Security Considerations

  • eval() is dangerous.
    Only select(...) is allowed, and its whitelisted to safe tables.
  • No raw shell commands.
    Use subprocess.run([...], shell=False) for safety.
  • Secrets in config.
    TMS username/password are stored in TMS.yml → best stored in Airflow Connections/Secrets Manager.
  • Exit codes matter.
    Workflow correctness relies on TMSDB.py returning the right codes (0, 1, other).

Extending the Factory

Add a new dataset

  1. Create a YAML layout in TMS-layouts/, e.g.:

    parameters:
      date_from:
        value: "2025-01-01"
      date_to:
        value: "2025-01-31"
    
  2. Add a line in dag_factory.py:

    create_dag("w_ODS_TMS_NEWENTITY")
    
  3. Deploy the DAG file to Airflow.

Run a DAG manually

In the Airflow UI:

  1. Find DAG w_ODS_TMS_<ENTITY>.
  2. Trigger DAG → optionally override visible parameters.
  3. Monitor logs for retrieve_report.

Diagram

DAG Factory Flow

flowchart LR
  subgraph DAGFactory["Dag Factory"]
    direction TB
      B["Load TMS config (TMS.yml)"] --> C["Load dataset layout (YAML)"]
      C --> D["Extract visible & hidden parameters"]
      D --> E["Define Airflow DAG with retrieve_report task"]
      E --> F["Register DAG globally"]
      F --> G["Repeat for each dataset name"]
      G --> H["All DAGs available in Airflow"]
  end
  A["Airflow parses dag_factory.py"] --> DAGFactory

Sample DAG Execution Flow

flowchart LR
  subgraph ExampleDAG
    direction TB
      B[Read YAML configs] --> C[Build parameter combinations]
      C --> D["Evaluate select(...) and replace virtual params"]
      D --> E["Init workflow (mr.init_workflow)"]
      E --> F["Run TMSDB.py retrieve (subprocess)"]

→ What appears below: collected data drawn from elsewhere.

-- pv_equiv track=rewrite | github.com/JacopoCarlon/JC_HackerRank | 1_Month_Preparation_Kit/1MPK_W2/1MPK_W2_Counter_Game.py | counterGame
-- ===== SOURCE A (Python) =====
-- def counterGame(n):
--     # Write your code here
--
--     count = 0
--     while n > 1:
--         if n%2==0:
--             count +=1
--             n = n//2
--         else :
--             break
--     ## arrive here, 132 -> 66 -> 33 -> 100001
--     ## if i do 33%2->1 and 33//2-> even! so i count once as desired
--     while n > 1:
--         if n%2 == 1:
--             count += 1
--         n = n//2
--
--     return "Richard" if count%2==0 else "Louise"
-- ===== SOURCE B (Python) =====
-- def counterGame(n):
--     # Each halving of a trailing zero and each removal of a set bit (except the
--     # leading one) is a move; that total equals popcount(n - 1).
--     if n <= 1:
--         return "Richard"
--     count = bin(n - 1).count("1")
--     return "Richard" if count % 2 == 0 else "Louise"
-- ===== Notes on version B (the rewrite author's own statement) =====
-- stated objective: simpler
-- what changed: Replaced A's two while-loops (strip trailing zeros, then count odd bits while halving) by the closed-form observation that the move count equals the popcount of n-1, computed with bin(n-1).count('1').
import Mathlib
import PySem

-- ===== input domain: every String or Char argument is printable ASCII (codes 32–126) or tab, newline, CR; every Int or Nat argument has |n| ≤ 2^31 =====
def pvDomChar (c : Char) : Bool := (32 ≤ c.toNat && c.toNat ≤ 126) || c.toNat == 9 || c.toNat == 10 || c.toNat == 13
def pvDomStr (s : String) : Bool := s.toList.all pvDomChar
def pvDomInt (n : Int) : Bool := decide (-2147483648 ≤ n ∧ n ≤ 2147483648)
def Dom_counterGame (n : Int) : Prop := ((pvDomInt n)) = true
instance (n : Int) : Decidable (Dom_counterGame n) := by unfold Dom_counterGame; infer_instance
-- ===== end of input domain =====

-- B replaces A's two while-loops by the closed form popcount(n-1); objective: simpler.

-- ===== PORT A =====
-- first while loop: strip trailing zero bits, counting them; breaks at the first odd value
def cgLoop1 (n count : Int) : Int × Int :=
  if h : 1 < n then
    if PySem.Int.mod n 2 == 0 then
      cgLoop1 (PySem.Int.floordiv n 2) (count + 1)
    else (n, count)
  else (n, count)
termination_by n.toNat
decreasing_by
  rw [PySem.Int.floordiv_eq_ediv_of_pos (by omega)]
  omega

-- second while loop: count odd bits while halving
def cgLoop2 (n count : Int) : Int :=
  if h : 1 < n then
    cgLoop2 (PySem.Int.floordiv n 2) (if PySem.Int.mod n 2 == 1 then count + 1 else count)
  else count
termination_by n.toNat
decreasing_by
  rw [PySem.Int.floordiv_eq_ediv_of_pos (by omega)]
  omega

def counterGame (n : Int) : String :=
  if PySem.Int.mod (cgLoop2 (cgLoop1 n 0).1 (cgLoop1 n 0).2) 2 == 0 then "Richard" else "Louise"

-- ===== PORT B =====
-- bin(n-1).count("1") is ported as PySem.Int.bitCount (exact: n - 1 ≥ 0 holds on this branch)
def counterGame_alt (n : Int) : String :=
  if n ≤ 1 then "Richard"
  else if PySem.Int.bitCount (n - 1) % 2 == 0 then "Richard" else "Louise"

-- ===== PRECONDITION & SPEC =====
def Spec_counterGame (n : Int) (out : String) : Prop := out = counterGame_alt n
instance (n : Int) (out : String) : Decidable (Spec_counterGame n out) := by unfold Spec_counterGame; infer_instance

-- ===== CLAIM (what is proved, stated in full; the proofs are below) =====
def Claim_equal_counterGame : Prop := ∀ (n : Int), Dom_counterGame n → Spec_counterGame n (counterGame n)

-- ===== LEMMAS AND PROOFS =====

-- the second loop adds (popcount n − 1) to its accumulator, for n ≥ 1
theorem cgLoop2_eq (m : Nat) : ∀ (n c : Int), n.toNat ≤ m → 1 ≤ n →
    cgLoop2 n c = c + (PySem.Int.bitCount n : Int) - 1 := by
  induction m with
  | zero => intro n c hle h1; omega
  | succ m ih =>
    intro n c hle h1
    by_cases h : 1 < n
    · rw [cgLoop2]
      simp only [h, dif_pos]
      have hfd : PySem.Int.floordiv n 2 = n / 2 :=
        PySem.Int.floordiv_eq_ediv_of_pos (by omega)
      rw [ih (PySem.Int.floordiv n 2) _ (by rw [hfd]; omega) (by rw [hfd]; omega)]
      rw [PySem.Int.bitCount_of_pos (show (0:Int) < n by omega)]
      have hme : PySem.Int.mod n 2 = n % 2 := PySem.Int.mod_eq_emod_of_pos (by omega)
      by_cases hodd : n % 2 = 1
      · simp only [hme, hodd, BEq.rfl, if_pos]
        push_cast
        omega
      · have h0 : n % 2 = 0 := by omega
        simp only [hme, h0, show ((0:Int) == 1) = false from rfl, Bool.false_eq_true,
          not_false_iff, if_neg]
        push_cast
        omega
    · have hn1 : n = 1 := by omega
      subst hn1
      rw [cgLoop2]
      norm_num
      rw [show PySem.Int.bitCount 1 = 1 from by decide]
      push_cast
      ring
-- the whole of A's computation equals c + popcount (n − 1), for n ≥ 1
theorem cgLoops_eq (m : Nat) : ∀ (n c : Int), n.toNat ≤ m → 1 ≤ n →
    cgLoop2 (cgLoop1 n c).1 (cgLoop1 n c).2 = c + (PySem.Int.bitCount (n - 1) : Int) := by
  induction m with
  | zero => intro n c hle h1; omega
  | succ m ih =>
    intro n c hle h1
    by_cases h : 1 < n
    · rw [cgLoop1]
      simp only [h, dif_pos]
      have hme : PySem.Int.mod n 2 = n % 2 := PySem.Int.mod_eq_emod_of_pos (by omega)
      have hfd : PySem.Int.floordiv n 2 = n / 2 :=
        PySem.Int.floordiv_eq_ediv_of_pos (by omega)
      by_cases hev : n % 2 = 0
      · simp only [hme, hev, BEq.rfl, if_pos]
        rw [ih (PySem.Int.floordiv n 2) _ (by rw [hfd]; omega) (by rw [hfd]; omega)]
        -- popcount (n-1) = popcount (n/2 - 1) + 1 for even n > 1
        rw [PySem.Int.bitCount_of_pos (show (0:Int) < n - 1 by omega)]
        have hme1 : PySem.Int.mod (n-1) 2 = (n-1) % 2 := PySem.Int.mod_eq_emod_of_pos (by omega)
        have hfd1 : PySem.Int.floordiv (n-1) 2 = (n-1) / 2 :=
          PySem.Int.floordiv_eq_ediv_of_pos (by omega)
        have e1 : (n-1) % 2 = 1 := by omega
        have e2 : (n-1) / 2 = n / 2 - 1 := by omega
        rw [hme1, hfd1, e1, e2, hfd]
        push_cast
        omega
      · have hodd : n % 2 = 1 := by omega
        simp only [hme, hodd, show ((1:Int) == 0) = false from rfl, if_neg, Bool.false_eq_true,
          not_false_iff]
        rw [cgLoop2_eq n.toNat n c (le_refl _) (by omega)]
        -- popcount n − 1 = popcount (n − 1) for odd n > 1
        rw [PySem.Int.bitCount_of_pos (show (0:Int) < n by omega),
            PySem.Int.bitCount_of_pos (show (0:Int) < n - 1 by omega)]
        have hme1 : PySem.Int.mod (n-1) 2 = (n-1) % 2 := PySem.Int.mod_eq_emod_of_pos (by omega)
        have hfd1 : PySem.Int.floordiv (n-1) 2 = (n-1) / 2 :=
          PySem.Int.floordiv_eq_ediv_of_pos (by omega)
        have e1 : (n-1) % 2 = 0 := by omega
        have e2 : (n-1) / 2 = n / 2 := by omega
        rw [hme, hme1, hfd, hfd1, hodd, e1, e2]
        push_cast
        omega
    · have hn1 : n = 1 := by omega
      subst hn1
      rw [cgLoop1]
      norm_num
      rw [cgLoop2]
      norm_num

-- ===== VERDICT (by name: the statement is the Claim_ definition above) =====
theorem counterGame_spec : Claim_equal_counterGame := by
  intro n _
  unfold Spec_counterGame counterGame counterGame_alt
  by_cases h : n ≤ 1
  · -- both loops are skipped; count stays 0
    have e1 : cgLoop1 n 0 = (n, 0) := by
      rw [cgLoop1]; simp [show ¬ (1:Int) < n by omega]
    have e2 : cgLoop2 n 0 = 0 := by
      rw [cgLoop2]; simp [show ¬ (1:Int) < n by omega]
    simp [e1, e2, h]
  · rw [cgLoops_eq n.toNat n 0 (le_refl _) (by omega), zero_add]
    rw [show ((2:Int)) = ((2:Nat):Int) from rfl, PySem.Int.mod_natCast]
    by_cases hp : PySem.Int.bitCount (n-1) % 2 = 0
    · simp [hp, h]
    · simp [hp, h]
      omega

      %% Branches on return codes
      F --> |rc=1: No data| G[Finalise workflow success]
      F --> |rc=0: Data returned| H[Check if source file config exists]
      F --> |rc!=0: Error| M[Finalise workflow failure]

      %% Config missing branch
      H --> |"Config missing (first run)"| I[Run TMSDB.py create-oracle-table → Generate DDL]
      I --> J[Execute DDL via mf.execute → Create Oracle external table]
      J --> K["Register file source config (mf.add_source_file_config)"]
      K --> L["Process landed file (mf.process_source_file)"]
      L --> N[Finalise workflow success]

      %% Config exists branch
      H --> |Config exists| P["Process landed file (mf.process_source_file)"]
      P --> N[Finalise workflow success]
  end

Dependencies

  • Airflow 2.x
  • Python 3.9+
  • mrds package (providing utils.manage_files and utils.manage_runs)
  • Oracle client / Impala client (for table creation & querying)
  • Object storage client (for uploading CSVs)

Summary

The DAG factory is a scalable way to create dozens of ingestion DAGs for TMS datasets with minimal boilerplate. It leverages:

  • YAML configs for parameters,
  • TMSDB CLI for data retrieval and DDL generation,
  • MRDS utilities for workflow tracking and file handling.

It standardizes ingestion while keeping each datasets DAG lightweight and uniform.